To obtain a global feature representation of the text, the output vector of the [CLS] token, $h_{\mathrm{CLS}}\in {ℝ}^d$, is typically extracted and mapped to the target feature space through a fully connected layer:

$$z = ReLU\left(W_f{h}_{\mathit{CLS}}+b_f\right)$$

(3)

where ReLU denotes the activation function, $W_f\in {ℝ}^{d\times d_h}$ represents the weight matrix, $b_f\in {ℝ}^{d_h}$ represents the bias vector, $d$ denotes the BERT output dimension, and $d_h$ denotes the target feature dimension.

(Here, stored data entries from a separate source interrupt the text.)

-- pv_equiv track=rewrite | github.com/kaushani0416/assignment-2 | tran.py | count_transitions_transversions
-- ===== SOURCE A (Python) =====
-- def count_transitions_transversions(s1, s2):
--     """Counts the number of transitions and transversions between two DNA strings."""
--     transitions = 0
--     transversions = 0
--
--     for a, b in zip(s1, s2):
--         if a != b:  # Mismatch
--             if (a, b) in [("A", "G"), ("G", "A"), ("C", "T"), ("T", "C")]:
--                 transitions += 1
--             else:
--                 transversions += 1
--
--     return transitions, transversions
-- ===== SOURCE B (Python) =====
-- def count_transitions_transversions(s1, s2):
--     """Aggregates the aligned columns into a pair-frequency table first;
--     transitions are then read off by four O(1) lookups of the transition
--     pairs, and transversions are the remaining mismatched mass."""
--     freq = {}
--     for pair in zip(s1, s2):
--         freq[pair] = freq.get(pair, 0) + 1
--     transitions = (freq.get(("A", "G"), 0) + freq.get(("G", "A"), 0)
--                    + freq.get(("C", "T"), 0) + freq.get(("T", "C"), 0))
--     mismatches = sum(n for (a, b), n in freq.items() if a != b)
--     return transitions, mismatches - transitions
-- ===== Notes on version B (the rewrite author's own statement) =====
-- stated objective: alternative
-- what changed: Instead of classifying every aligned position inside the accumulator loop, B aggregates the zipped columns into a pair-frequency dictionary in one pass and then classifies distinct pairs only: transitions are four O(1) lookups of the transition pairs and transversions are the remaining mismatched mass (mismatch-weight sum minus transitions).
import Mathlib
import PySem

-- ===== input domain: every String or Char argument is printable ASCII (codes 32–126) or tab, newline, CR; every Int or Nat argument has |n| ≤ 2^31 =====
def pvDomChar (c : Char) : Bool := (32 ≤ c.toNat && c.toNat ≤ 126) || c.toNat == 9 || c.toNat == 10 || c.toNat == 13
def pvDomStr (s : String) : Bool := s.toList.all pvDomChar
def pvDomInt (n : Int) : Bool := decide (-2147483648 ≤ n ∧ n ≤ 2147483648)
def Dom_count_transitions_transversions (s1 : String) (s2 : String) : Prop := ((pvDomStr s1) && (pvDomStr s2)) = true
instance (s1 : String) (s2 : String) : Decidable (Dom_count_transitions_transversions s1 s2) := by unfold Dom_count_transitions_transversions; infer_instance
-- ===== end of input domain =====

-- B replaces A's per-position classification loop by a pair-frequency dictionary built in
-- one pass, reading transitions off with four lookups of the transition pairs
-- (objective: alternative).

-- ===== PORT A =====
-- A's loop over zip(s1,s2) with two running counters and the four-pair membership test.
def ctvLoopA : List (Char × Char) → Int → Int → Int × Int
  | [], t, v => (t, v)
  | (a, b) :: rest, t, v =>
    if a ≠ b then
      if (a, b) = ('A', 'G') ∨ (a, b) = ('G', 'A') ∨ (a, b) = ('C', 'T') ∨ (a, b) = ('T', 'C') then
        ctvLoopA rest (t + 1) v
      else
        ctvLoopA rest t (v + 1)
    else
      ctvLoopA rest t v

def count_transitions_transversions (s1 : String) (s2 : String) : Int × Int :=
  ctvLoopA (s1.toList.zip s2.toList) 0 0

-- ===== PORT B =====
-- B: build the pair-frequency dict (freq[pair] = freq.get(pair, 0) + 1), then four
-- lookups give the transitions and the mismatched entries' total gives the mismatches.
def count_transitions_transversions_alt (s1 : String) (s2 : String) : Int × Int :=
  let freq := (s1.toList.zip s2.toList).foldl
      (fun d p => d.insert p (d.getD p 0 + 1)) PySem.Dict.empty
  let transitions := freq.getD ('A', 'G') 0 + freq.getD ('G', 'A') 0
      + freq.getD ('C', 'T') 0 + freq.getD ('T', 'C') 0
  let mismatches := ((freq.items.filter (fun kv => kv.1.1 ≠ kv.1.2)).map (·.2)).sum
  (transitions, mismatches - transitions)

-- ===== PRECONDITION & SPEC =====
def Spec_count_transitions_transversions (s1 : String) (s2 : String) (out : Int × Int) : Prop := out = count_transitions_transversions_alt s1 s2
instance (s1 : String) (s2 : String) (out : Int × Int) : Decidable (Spec_count_transitions_transversions s1 s2 out) := by unfold Spec_count_transitions_transversions; infer_instance

-- ===== CLAIM (what is proved, stated in full; the proofs are below) =====
def Claim_equal_count_transitions_transversions : Prop := ∀ (s1 : String) (s2 : String), Dom_count_transitions_transversions s1 s2 → Spec_count_transitions_transversions s1 s2 (count_transitions_transversions s1 s2)

-- ===== LEMMAS AND PROOFS =====

-- the four transition pairs, as a Boolean predicate
def transP (p : Char × Char) : Bool :=
  p = ('A', 'G') || p = ('G', 'A') || p = ('C', 'T') || p = ('T', 'C')

lemma transP_refl (a : Char) : transP (a, a) = false := by
  simp only [transP, Prod.mk.injEq, Bool.or_eq_false_iff, decide_eq_false_iff_not, not_and]
  refine ⟨⟨⟨?_, ?_⟩, ?_⟩, ?_⟩ <;> rintro rfl <;> decide

-- A's loop is the pair of countP's of the transition / mismatched-non-transition predicates
lemma ctvLoopA_eq (l : List (Char × Char)) : ∀ (t v : Int),
    ctvLoopA l t v =
      (t + (l.countP transP : Nat),
       v + (l.countP (fun p => p.1 ≠ p.2 && !transP p) : Nat)) := by
  induction l with
  | nil => intro t v; simp [ctvLoopA]
  | cons p rest ih =>
    intro t v
    obtain ⟨a, b⟩ := p
    by_cases hab : a = b
    · subst hab
      simp [ctvLoopA, ih, transP_refl]
    · by_cases hmem : (a, b) = ('A', 'G') ∨ (a, b) = ('G', 'A') ∨ (a, b) = ('C', 'T') ∨ (a, b) = ('T', 'C')
      · have htr : transP (a, b) = true := by
          simp only [transP, Bool.or_eq_true, decide_eq_true_eq]
          tauto
        simp only [ctvLoopA, if_pos hab, if_pos hmem, ih]
        simp [htr, hab]
        omega
      · have htr : transP (a, b) = false := by
          simp only [transP, Bool.or_eq_false_iff, decide_eq_false_iff_not]
          tauto
        simp only [ctvLoopA, if_pos hab, if_neg hmem, ih]
        simp [htr, hab]
        omega

-- per-element: the four equality indicators sum to the transP indicator
lemma ind4 (a b : Char) :
    ((if ((a,b) : Char × Char) == ('A','G') then (1:Nat) else 0)
      + (if ((a,b) : Char × Char) == ('G','A') then 1 else 0)
      + (if ((a,b) : Char × Char) == ('C','T') then 1 else 0)
      + (if ((a,b) : Char × Char) == ('T','C') then 1 else 0))
    = if transP (a,b) then 1 else 0 := by
  by_cases h1 : ((a,b) : Char × Char) = ('A','G')
  · injection h1 with ha hb; subst ha; subst hb; decide
  by_cases h2 : ((a,b) : Char × Char) = ('G','A')
  · injection h2 with ha hb; subst ha; subst hb; decide
  by_cases h3 : ((a,b) : Char × Char) = ('C','T')
  · injection h3 with ha hb; subst ha; subst hb; decide
  by_cases h4 : ((a,b) : Char × Char) = ('T','C')
  · injection h4 with ha hb; subst ha; subst hb; decide
  · have ht : transP (a,b) = false := by
      simp only [transP, Bool.or_eq_false_iff, decide_eq_false_iff_not]
      exact ⟨⟨⟨h1, h2⟩, h3⟩, h4⟩
    simp [beq_iff_eq, h1, h2, h3, h4, ht]

-- B's four lookups equal the countP of the transition predicate
lemma count_four_eq_countP (l : List (Char × Char)) :
    l.count ('A', 'G') + l.count ('G', 'A') + l.count ('C', 'T') + l.count ('T', 'C')
      = l.countP transP := by
  induction l with
  | nil => simp
  | cons p rest ih =>
    rcases p with ⟨a, b⟩
    simp only [List.count_cons, List.countP_cons]
    have h := ind4 a b
    omega

lemma sum_indicator (l : List (Char × Char)) (x : Char × Char) :
    (l.map (fun k => if x = k then (1:Nat) else 0)).sum = l.count x := by
  induction l with
  | nil => simp
  | cons y l ih =>
    simp only [List.map_cons, List.sum_cons, List.count_cons, ih]
    by_cases h : x = y
    · subst h; simp; omega
    · have hb : (y == x) = false := beq_eq_false_iff_ne.mpr (Ne.symm h)
      simp [h, hb]

lemma sum_map_add_nat (l : List (Char × Char)) (f g : Char × Char → Nat) :
    (l.map (fun k => f k + g k)).sum = (l.map f).sum + (l.map g).sum := by
  induction l with
  | nil => simp
  | cons y l ih => simp [ih]; omega

-- summing xs-multiplicities over the q-part of a nodup key list covering xs counts q in xs
lemma sum_counts_filter (L : List (Char × Char)) (q : Char × Char → Bool) :
    ∀ (xs : List (Char × Char)), L.Nodup → (∀ x ∈ xs, x ∈ L) →
      ((L.filter q).map (fun k => xs.count k)).sum = xs.countP q := by
  intro xs hnd
  induction xs with
  | nil => intro _; simp
  | cons x xs ih =>
    intro hcov
    have hx : x ∈ L := hcov x (by simp)
    have hcov' : ∀ y ∈ xs, y ∈ L := fun y hy => hcov y (by simp [hy])
    have hmap : (L.filter q).map (fun k => (x :: xs).count k)
        = (L.filter q).map (fun k => xs.count k + (if x = k then 1 else 0)) := by
      refine List.map_congr_left ?_
      intro k _
      simp only [List.count_cons, beq_iff_eq]
    rw [hmap, sum_map_add_nat, ih hcov']
    have hone : ((L.filter q).map (fun k => if x = k then (1:Nat) else 0)).sum
        = if q x then 1 else 0 := by
      rw [sum_indicator]
      by_cases hq : q x = true
      · have hmem : x ∈ L.filter q := List.mem_filter.mpr ⟨hx, hq⟩
        have hnodup : (L.filter q).Nodup := hnd.filter _
        simp [List.count_eq_one_of_mem hnodup hmem, hq]
      · have hnm : x ∉ L.filter q := fun hc => hq (List.of_mem_filter hc)
        simp [List.count_eq_zero.mpr hnm, hq]
    rw [hone]
    simp [List.countP_cons]
-- the mismatch count splits into transitions and the rest (transition pairs mismatch)
lemma countP_mism_split (l : List (Char × Char)) :
    l.countP (fun p => p.1 ≠ p.2)
      = l.countP transP + l.countP (fun p => p.1 ≠ p.2 && !transP p) := by
  induction l with
  | nil => simp
  | cons p rest ih =>
    have htmm : transP p = true → p.1 ≠ p.2 := by
      rcases p with ⟨a, b⟩
      simp only [transP, Bool.or_eq_true, decide_eq_true_eq, Prod.mk.injEq]
      rintro (((⟨rfl, rfl⟩ | ⟨rfl, rfl⟩) | ⟨rfl, rfl⟩) | ⟨rfl, rfl⟩) <;> decide
    simp only [List.countP_cons, ih]
    by_cases ht : transP p = true
    · have hm := htmm ht
      simp [ht, hm]
      omega
    · simp only [Bool.not_eq_true] at ht
      by_cases hm : p.1 = p.2 <;> simp [ht, hm] <;> omega

-- ===== VERDICT (by name: the statement is the Claim_ definition above) =====
theorem count_transitions_transversions_spec : Claim_equal_count_transitions_transversions := by
  intro s1 s2 _
  unfold Spec_count_transitions_transversions count_transitions_transversions
    count_transitions_transversions_alt
  dsimp only
  rw [ctvLoopA_eq]
  rw [PySem.Dict.foldl_insert_getD_add_one_eq_counter]
  rw [PySem.Dict.getD_counter, PySem.Dict.getD_counter, PySem.Dict.getD_counter,
    PySem.Dict.getD_counter]
  rw [PySem.Dict.items_counter]
  rw [List.filter_map, List.map_map]
  simp only [Function.comp_def]
  have hcast : (((PySem.Set.ofList (s1.toList.zip s2.toList)).filter
          (fun k => decide (k.1 ≠ k.2))).map
          (fun k => ((s1.toList.zip s2.toList).count k : Int))).sum
      = ((((PySem.Set.ofList (s1.toList.zip s2.toList)).filter
          (fun k => decide (k.1 ≠ k.2))).map
          (fun k => (s1.toList.zip s2.toList).count k)).sum : Nat) := by
    rw [Nat.cast_list_sum, List.map_map]
    rfl
  rw [hcast]
  rw [sum_counts_filter (PySem.Set.ofList (s1.toList.zip s2.toList))
    (fun k => decide (k.1 ≠ k.2)) (s1.toList.zip s2.toList)
    (PySem.Set.nodup_ofList _)
    (fun x hx => (PySem.Set.mem_ofList _ _).mpr hx)]
  have hfour := count_four_eq_countP (s1.toList.zip s2.toList)
  have hsplit := countP_mism_split (s1.toList.zip s2.toList)
  rw [Prod.mk.injEq]
  refine ⟨?_, ?_⟩ <;> omega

The module takes the raw text sequence as input and produces the feature $z$, providing semantically rich input for the information detection classifier and domain discriminator. The BERT Transformer encoder, owing to its bidirectional context modeling and self-attention mechanism, effectively captures the semantic features of public health event texts, thereby enhancing classification performance.

3.3. Informative Detector

The informative detector $G_y$ outputs $\widehat{y}$, which represents the probability that the post is “Informative”, based on the features $\left(z\right)$ output by the feature extractor. Let the label be $y\in 0,1$, where $y = 0$ represents informative and $y = 1$ represents not-informative text. The structure of $G_y$ includes a two-layer fully connected network, equipped with a ReLU activation function and a softmax output layer, which is expressed as

$$\widehat{y}=G_y\left(z\right)=softmax\left(W_{y}z+b_y\right)$$

(4)

where $\widehat{y}$ denotes the predicted probability distribution, and $W_y\in {ℝ}^{2\times d_h}$ and $b_y\in {ℝ}^2$ represent the network parameters. For the source domain data, the optimization objective of the informative detector is to minimize the cross-entropy loss:

$$L_y = {\mathbb{E}}_{x,y\sim p_s\left(x,y\right)}\left[y_i\mathit{log}\widehat{y_i}+\left(1-y_i\right)\mathit{log}\left(1-\widehat{y_i}\right)\right]$$

(5)

where $y_i$ and $\widehat{y_i}$ denote the true label and predicted probability, respectively, for the $i$-th sample, effective information detection must address the generalization challenges posed by new domain events, as solely minimizing detection loss tends to capture domain-specific knowledge, making generalization difficult. Consequently, the model must be trained to learn more general feature representations to capture common features across all events.

3.4. Domain Discriminator

To reduce domain-specific features, a domain discriminator is introduced, which, through adversarial training, encourages the feature extractor to generate domain-invariant shared features. The domain discriminator $G_d$, via adversarial training, distinguishes whether the feature $z$ originates from the source or target domain, drawing on the concept of adversarial learning. Let the domain label be $d\in 0,1$, where $d = 1$ denotes the source domain and $d = 0$ denotes the target domain. Its structure consists of a multi-layer fully connected network, with the output representing the probability distribution of event categories:

$$\widehat{d}=G_d\left(z\right) = softmax\left(W_{d}z+b_d\right)$$

(6)

where $W_d\in {ℝ}^{K\times d_h}$, $b_d\in {ℝ}^K$, $K$ represents the number of event categories, and $d_h$ denotes the intermediate layer dimension.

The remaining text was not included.